-- pv_equiv track=rewrite | github.com/ffelsen/elab_app | inputparsing.py | convert_time_units
-- ===== SOURCE A (Python) =====
-- DAY_MICROS = 24*60*60*1000*1000
--
-- HOUR_MICROS = 60*60*1000*1000
--
-- MIN_MICROS = 60*1000*1000
--
-- SEC_MICROS = 1000*1000
--
-- def convert_time_units(numb,s_unit,t_time):
--     convert_micros = { "d":DAY_MICROS, "h":HOUR_MICROS, "min":MIN_MICROS, "s":SEC_MICROS, "ms":1000, "us":1}
--     s_units = s_unit.replace('µ','u')
--     if s_units in convert_micros:
--         dt_micros = numb*convert_micros[s_units]
--         for key in convert_micros:
--             dt_i = dt_micros//convert_micros[key]
--             t_time[key] += dt_i
--             dt_micros -= dt_i*convert_micros[key]
--     return t_time
-- ===== SOURCE B (Python) =====
-- DAY_MICROS = 24*60*60*1000*1000
--
-- HOUR_MICROS = 60*60*1000*1000
--
-- MIN_MICROS = 60*1000*1000
--
-- SEC_MICROS = 1000*1000
--
-- def convert_time_units(numb, s_unit, t_time):
--     table = {"d": DAY_MICROS, "h": HOUR_MICROS, "min": MIN_MICROS,
--              "s": SEC_MICROS, "ms": 1000, "us": 1}
--     s_units = s_unit.replace('µ', 'u')
--     if s_units in table:
--         # bottom-up mixed-radix digit extraction: peel digits with divmod by
--         # the small radices, smallest unit first; the final quotient is days
--         rem = numb * table[s_units]
--         digits = []
--         for key, radix in (("us", 1000), ("ms", 1000), ("s", 60), ("min", 60), ("h", 24)):
--             rem, digit = divmod(rem, radix)
--             digits.append((key, digit))
--         digits.append(("d", rem))
--         for key, digit in reversed(digits):
--             t_time[key] += digit
--     return t_time
-- ===== Notes on version B (the rewrite author's own statement) =====
-- stated objective: alternative
-- what changed: Replaces the top-down shrinking-remainder division by precomputed cumulative microsecond factors with bottom-up mixed-radix digit extraction: a divmod chain by the small radices (1000,1000,60,60,24) builds a digits list smallest-unit-first in one staged pass, then a second pass applies the digits to t_time.
import Mathlib
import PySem

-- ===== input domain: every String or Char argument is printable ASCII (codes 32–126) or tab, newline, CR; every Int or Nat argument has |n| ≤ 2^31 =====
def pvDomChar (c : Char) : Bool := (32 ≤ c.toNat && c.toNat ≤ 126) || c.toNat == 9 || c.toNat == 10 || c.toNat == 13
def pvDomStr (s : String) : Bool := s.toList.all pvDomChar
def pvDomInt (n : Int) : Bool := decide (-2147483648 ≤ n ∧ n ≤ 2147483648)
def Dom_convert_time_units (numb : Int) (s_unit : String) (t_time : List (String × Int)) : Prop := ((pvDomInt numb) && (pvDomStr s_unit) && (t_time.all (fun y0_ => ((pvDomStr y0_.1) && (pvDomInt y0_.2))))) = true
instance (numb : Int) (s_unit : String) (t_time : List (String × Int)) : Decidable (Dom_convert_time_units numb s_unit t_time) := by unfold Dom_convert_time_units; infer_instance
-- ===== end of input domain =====

-- B replaces A's top-down shrinking-remainder division by cumulative microsecond factors
-- with bottom-up mixed-radix digit extraction (a divmod chain by 1000,1000,60,60,24
-- building a digits list, then a second pass applying it); alternative decomposition,
-- no speed claim. Both Pythons mutate t_time in place; the equivalence is about the
-- returned value (the mutations coincide wherever A returns).

-- the unit table, in A's iteration order
def pvUnits : List (String × Int) :=
  [("d", 86400000000), ("h", 3600000000), ("min", 60000000), ("s", 1000000), ("ms", 1000), ("us", 1)]

-- t_time[key] += dt on the assoc list (first match; Pre_ guarantees the key is present)
def pvBump (l : List (String × Int)) (k : String) (dt : Int) : List (String × Int) :=
  match l with
  | [] => []
  | (k', v) :: rest => if k' == k then (k', v + dt) :: rest else (k', v) :: pvBump rest k dt

-- ===== PORT A =====
def convert_time_units (numb : Int) (s_unit : String) (t_time : List (String × Int)) : List (String × Int) :=
  let s_units := PySem.Str.replace s_unit "µ" "u"
  match (pvUnits.find? (fun kv => kv.1 == s_units)).map (·.2) with
  | none => t_time
  | some c =>
    (pvUnits.foldl (fun (st : Int × List (String × Int)) kv =>
        let dt_i := PySem.Int.floordiv st.1 kv.2
        (st.1 - dt_i * kv.2, pvBump st.2 kv.1 dt_i)) (numb * c, t_time)).2

-- ===== PORT B =====
-- the small radix chain, smallest unit first (B's iteration order)
def pvRadixes : List (String × Int) :=
  [("us", 1000), ("ms", 1000), ("s", 60), ("min", 60), ("h", 24)]

def convert_time_units_alt (numb : Int) (s_unit : String) (t_time : List (String × Int)) : List (String × Int) :=
  let s_units := PySem.Str.replace s_unit "µ" "u"
  match (pvUnits.find? (fun kv => kv.1 == s_units)).map (·.2) with
  | none => t_time
  | some c =>
    -- first pass: divmod chain peeling digits smallest-unit-first
    let p := pvRadixes.foldl (fun (st : Int × List (String × Int)) kv =>
        (PySem.Int.floordiv st.1 kv.2, st.2 ++ [(kv.1, PySem.Int.mod st.1 kv.2)])) (numb * c, [])
    let digits := p.2 ++ [("d", p.1)]
    -- second pass: apply the digits (largest unit first) to t_time
    digits.reverse.foldl (fun tt kd => pvBump tt kd.1 kd.2) t_time

-- ===== PRECONDITION & SPEC =====
-- Pre_ excludes exactly the inputs where Python A raises KeyError: a recognised source
-- unit but one of the six bucket keys missing from t_time.
def Pre_convert_time_units (numb : Int) (s_unit : String) (t_time : List (String × Int)) : Prop :=
  (pvUnits.find? (fun kv => kv.1 == PySem.Str.replace s_unit "µ" "u")).isSome →
    ∀ kv ∈ pvUnits, kv.1 ∈ t_time.map Prod.fst
instance (numb : Int) (s_unit : String) (t_time : List (String × Int)) : Decidable (Pre_convert_time_units numb s_unit t_time) := by unfold Pre_convert_time_units; infer_instance

def pvWitness_convert_time_units : Int × String × (List (String × Int)) :=
  (5, "min", [("d", 0), ("h", 1), ("min", 0), ("s", 2), ("ms", 0), ("us", 0)])

def Spec_convert_time_units (numb : Int) (s_unit : String) (t_time : List (String × Int)) (out : List (String × Int)) : Prop := out = convert_time_units_alt numb s_unit t_time
instance (numb : Int) (s_unit : String) (t_time : List (String × Int)) (out : List (String × Int)) : Decidable (Spec_convert_time_units numb s_unit t_time out) := by unfold Spec_convert_time_units; infer_instance

-- ===== CLAIM (what is proved, stated in full; the proofs are below) =====
def Claim_equal_convert_time_units : Prop := ∀ (numb : Int) (s_unit : String) (t_time : List (String × Int)), Dom_convert_time_units numb s_unit t_time → Pre_convert_time_units numb s_unit t_time → Spec_convert_time_units numb s_unit t_time (convert_time_units numb s_unit t_time)

-- ===== LEMMAS AND PROOFS =====

-- remainder after a division step: t - (t//m)*m = t % m (0 < m)
theorem pv_rem_eq_mod (t m : Int) (hm : 0 < m) :
    t - PySem.Int.floordiv t m * m = PySem.Int.mod t m := by
  rw [PySem.Int.floordiv_eq_ediv_of_pos hm, PySem.Int.mod_eq_emod_of_pos hm,
    Int.emod_def]; ring

-- per-bucket extraction: (t % (k*h)) // h = (t // h) % k  (0 < h, 0 < k)
theorem pv_extract (t h k : Int) (hh : 0 < h) (hk : 0 < k) :
    PySem.Int.floordiv (PySem.Int.mod t (k * h)) h =
      PySem.Int.mod (PySem.Int.floordiv t h) k := by
  rw [PySem.Int.floordiv_eq_ediv_of_pos hh,
    PySem.Int.mod_eq_emod_of_pos (by positivity : (0:Int) < k * h),
    PySem.Int.floordiv_eq_ediv_of_pos hh, PySem.Int.mod_eq_emod_of_pos hk]
  rw [Int.emod_def, Int.emod_def]
  have h1 : t - k * h * (t / (k * h)) = t + (-(k * (t / (k * h)))) * h := by ring
  rw [h1, Int.add_mul_ediv_right _ _ (by omega : h ≠ 0)]
  rw [Int.ediv_ediv_of_nonneg (le_of_lt hh), mul_comm h k]
  ring

-- nested remainders collapse: (t % a) % b = t % b when b ∣ a (0 < a, 0 < b)
theorem pv_mod_mod (t a b : Int) (ha : 0 < a) (hb : 0 < b) (hd : b ∣ a) :
    PySem.Int.mod (PySem.Int.mod t a) b = PySem.Int.mod t b := by
  rw [PySem.Int.mod_eq_emod_of_pos ha, PySem.Int.mod_eq_emod_of_pos hb,
    PySem.Int.mod_eq_emod_of_pos hb, Int.emod_emod_of_dvd _ hd]

-- floor divisions compose: (t // a) // b = t // (a*b) (0 < a, 0 < b)
theorem pv_div_div (t a b : Int) (ha : 0 < a) (hb : 0 < b) :
    PySem.Int.floordiv (PySem.Int.floordiv t a) b = PySem.Int.floordiv t (a * b) := by
  rw [PySem.Int.floordiv_eq_ediv_of_pos ha, PySem.Int.floordiv_eq_ediv_of_pos hb,
    PySem.Int.floordiv_eq_ediv_of_pos (by positivity : (0:Int) < a * b),
    Int.ediv_ediv_of_nonneg (le_of_lt ha)]

theorem pv_div_one (t : Int) : PySem.Int.floordiv t 1 = t := by
  rw [PySem.Int.floordiv_eq_ediv_of_pos (by norm_num : (0:Int) < 1), Int.ediv_one]

-- ===== VERDICT =====
theorem convert_time_units_spec : Claim_equal_convert_time_units := by
  intro numb s_unit t_time _dom _pre
  unfold Spec_convert_time_units convert_time_units convert_time_units_alt
  cases hf : (pvUnits.find? (fun kv => kv.1 == PySem.Str.replace s_unit "µ" "u")).map (·.2) with
  | none => simp only [hf]
  | some c =>
    simp only [hf]
    generalize numb * c = t
    simp only [pvUnits, pvRadixes, List.foldl, List.reverse, List.reverseAux,
      List.append_nil, List.nil_append, List.cons_append]
    -- normalise A's shrinking remainders to mods
    rw [pv_rem_eq_mod t 86400000000 (by norm_num)]
    rw [pv_rem_eq_mod _ 3600000000 (by norm_num)]
    rw [pv_rem_eq_mod _ 60000000 (by norm_num)]
    rw [pv_rem_eq_mod _ 1000000 (by norm_num)]
    rw [pv_rem_eq_mod _ 1000 (by norm_num)]
    rw [pv_mod_mod t 86400000000 3600000000 (by norm_num) (by norm_num) (by norm_num)]
    rw [pv_mod_mod t 3600000000 60000000 (by norm_num) (by norm_num) (by norm_num)]
    rw [pv_mod_mod t 60000000 1000000 (by norm_num) (by norm_num) (by norm_num)]
    rw [pv_mod_mod t 1000000 1000 (by norm_num) (by norm_num) (by norm_num)]
    -- A's bucket values as (t // factor) % cap
    have hA2 : PySem.Int.floordiv (PySem.Int.mod t 86400000000) 3600000000 = PySem.Int.mod (PySem.Int.floordiv t 3600000000) 24 := by
      have h := pv_extract t 3600000000 24 (by norm_num) (by norm_num)
      rwa [show ((24:Int) * 3600000000) = 86400000000 by norm_num] at h
    have hA3 : PySem.Int.floordiv (PySem.Int.mod t 3600000000) 60000000 = PySem.Int.mod (PySem.Int.floordiv t 60000000) 60 := by
      have h := pv_extract t 60000000 60 (by norm_num) (by norm_num)
      rwa [show ((60:Int) * 60000000) = 3600000000 by norm_num] at h
    have hA4 : PySem.Int.floordiv (PySem.Int.mod t 60000000) 1000000 = PySem.Int.mod (PySem.Int.floordiv t 1000000) 60 := by
      have h := pv_extract t 1000000 60 (by norm_num) (by norm_num)
      rwa [show ((60:Int) * 1000000) = 60000000 by norm_num] at h
    have hA5 : PySem.Int.floordiv (PySem.Int.mod t 1000000) 1000 = PySem.Int.mod (PySem.Int.floordiv t 1000) 1000 := by
      have h := pv_extract t 1000 1000 (by norm_num) (by norm_num)
      rwa [show ((1000:Int) * 1000) = 1000000 by norm_num] at h
    have hA6 : PySem.Int.floordiv (PySem.Int.mod t 1000) 1 = PySem.Int.mod t 1000 := by
      rw [pv_div_one]
    rw [hA2, hA3, hA4, hA5, hA6]
    -- normalise B's divmod chain quotients to t // factor
    rw [pv_div_div t 1000 1000 (by norm_num) (by norm_num)]
    rw [show ((1000:Int) * 1000) = 1000000 by norm_num]
    rw [pv_div_div t 1000000 60 (by norm_num) (by norm_num)]
    rw [show ((1000000:Int) * 60) = 60000000 by norm_num]
    rw [pv_div_div t 60000000 60 (by norm_num) (by norm_num)]
    rw [show ((60000000:Int) * 60) = 3600000000 by norm_num]
    rw [pv_div_div t 3600000000 24 (by norm_num) (by norm_num)]
    rw [show ((3600000000:Int) * 24) = 86400000000 by norm_num]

-=-=-

GOAL OF THE EXERCISE: Look in the material above for the line with "def pvDomStr (s" and the line with "-- B replaces", and transcribe exactly those lines and all lines between them, nothing more.

TASK RESPONSE:
def pvDomStr (s : String) : Bool := s.toList.all pvDomChar
def pvDomInt (n : Int) : Bool := decide (-2147483648 ≤ n ∧ n ≤ 2147483648)
def Dom_convert_time_units (numb : Int) (s_unit : String) (t_time : List (String × Int)) : Prop := ((pvDomInt numb) && (pvDomStr s_unit) && (t_time.all (fun y0_ => ((pvDomStr y0_.1) && (pvDomInt y0_.2))))) = true
instance (numb : Int) (s_unit : String) (t_time : List (String × Int)) : Decidable (Dom_convert_time_units numb s_unit t_time) := by unfold Dom_convert_time_units; infer_instance
-- ===== end of input domain =====

-- B replaces A's top-down shrinking-remainder division by cumulative microsecond factors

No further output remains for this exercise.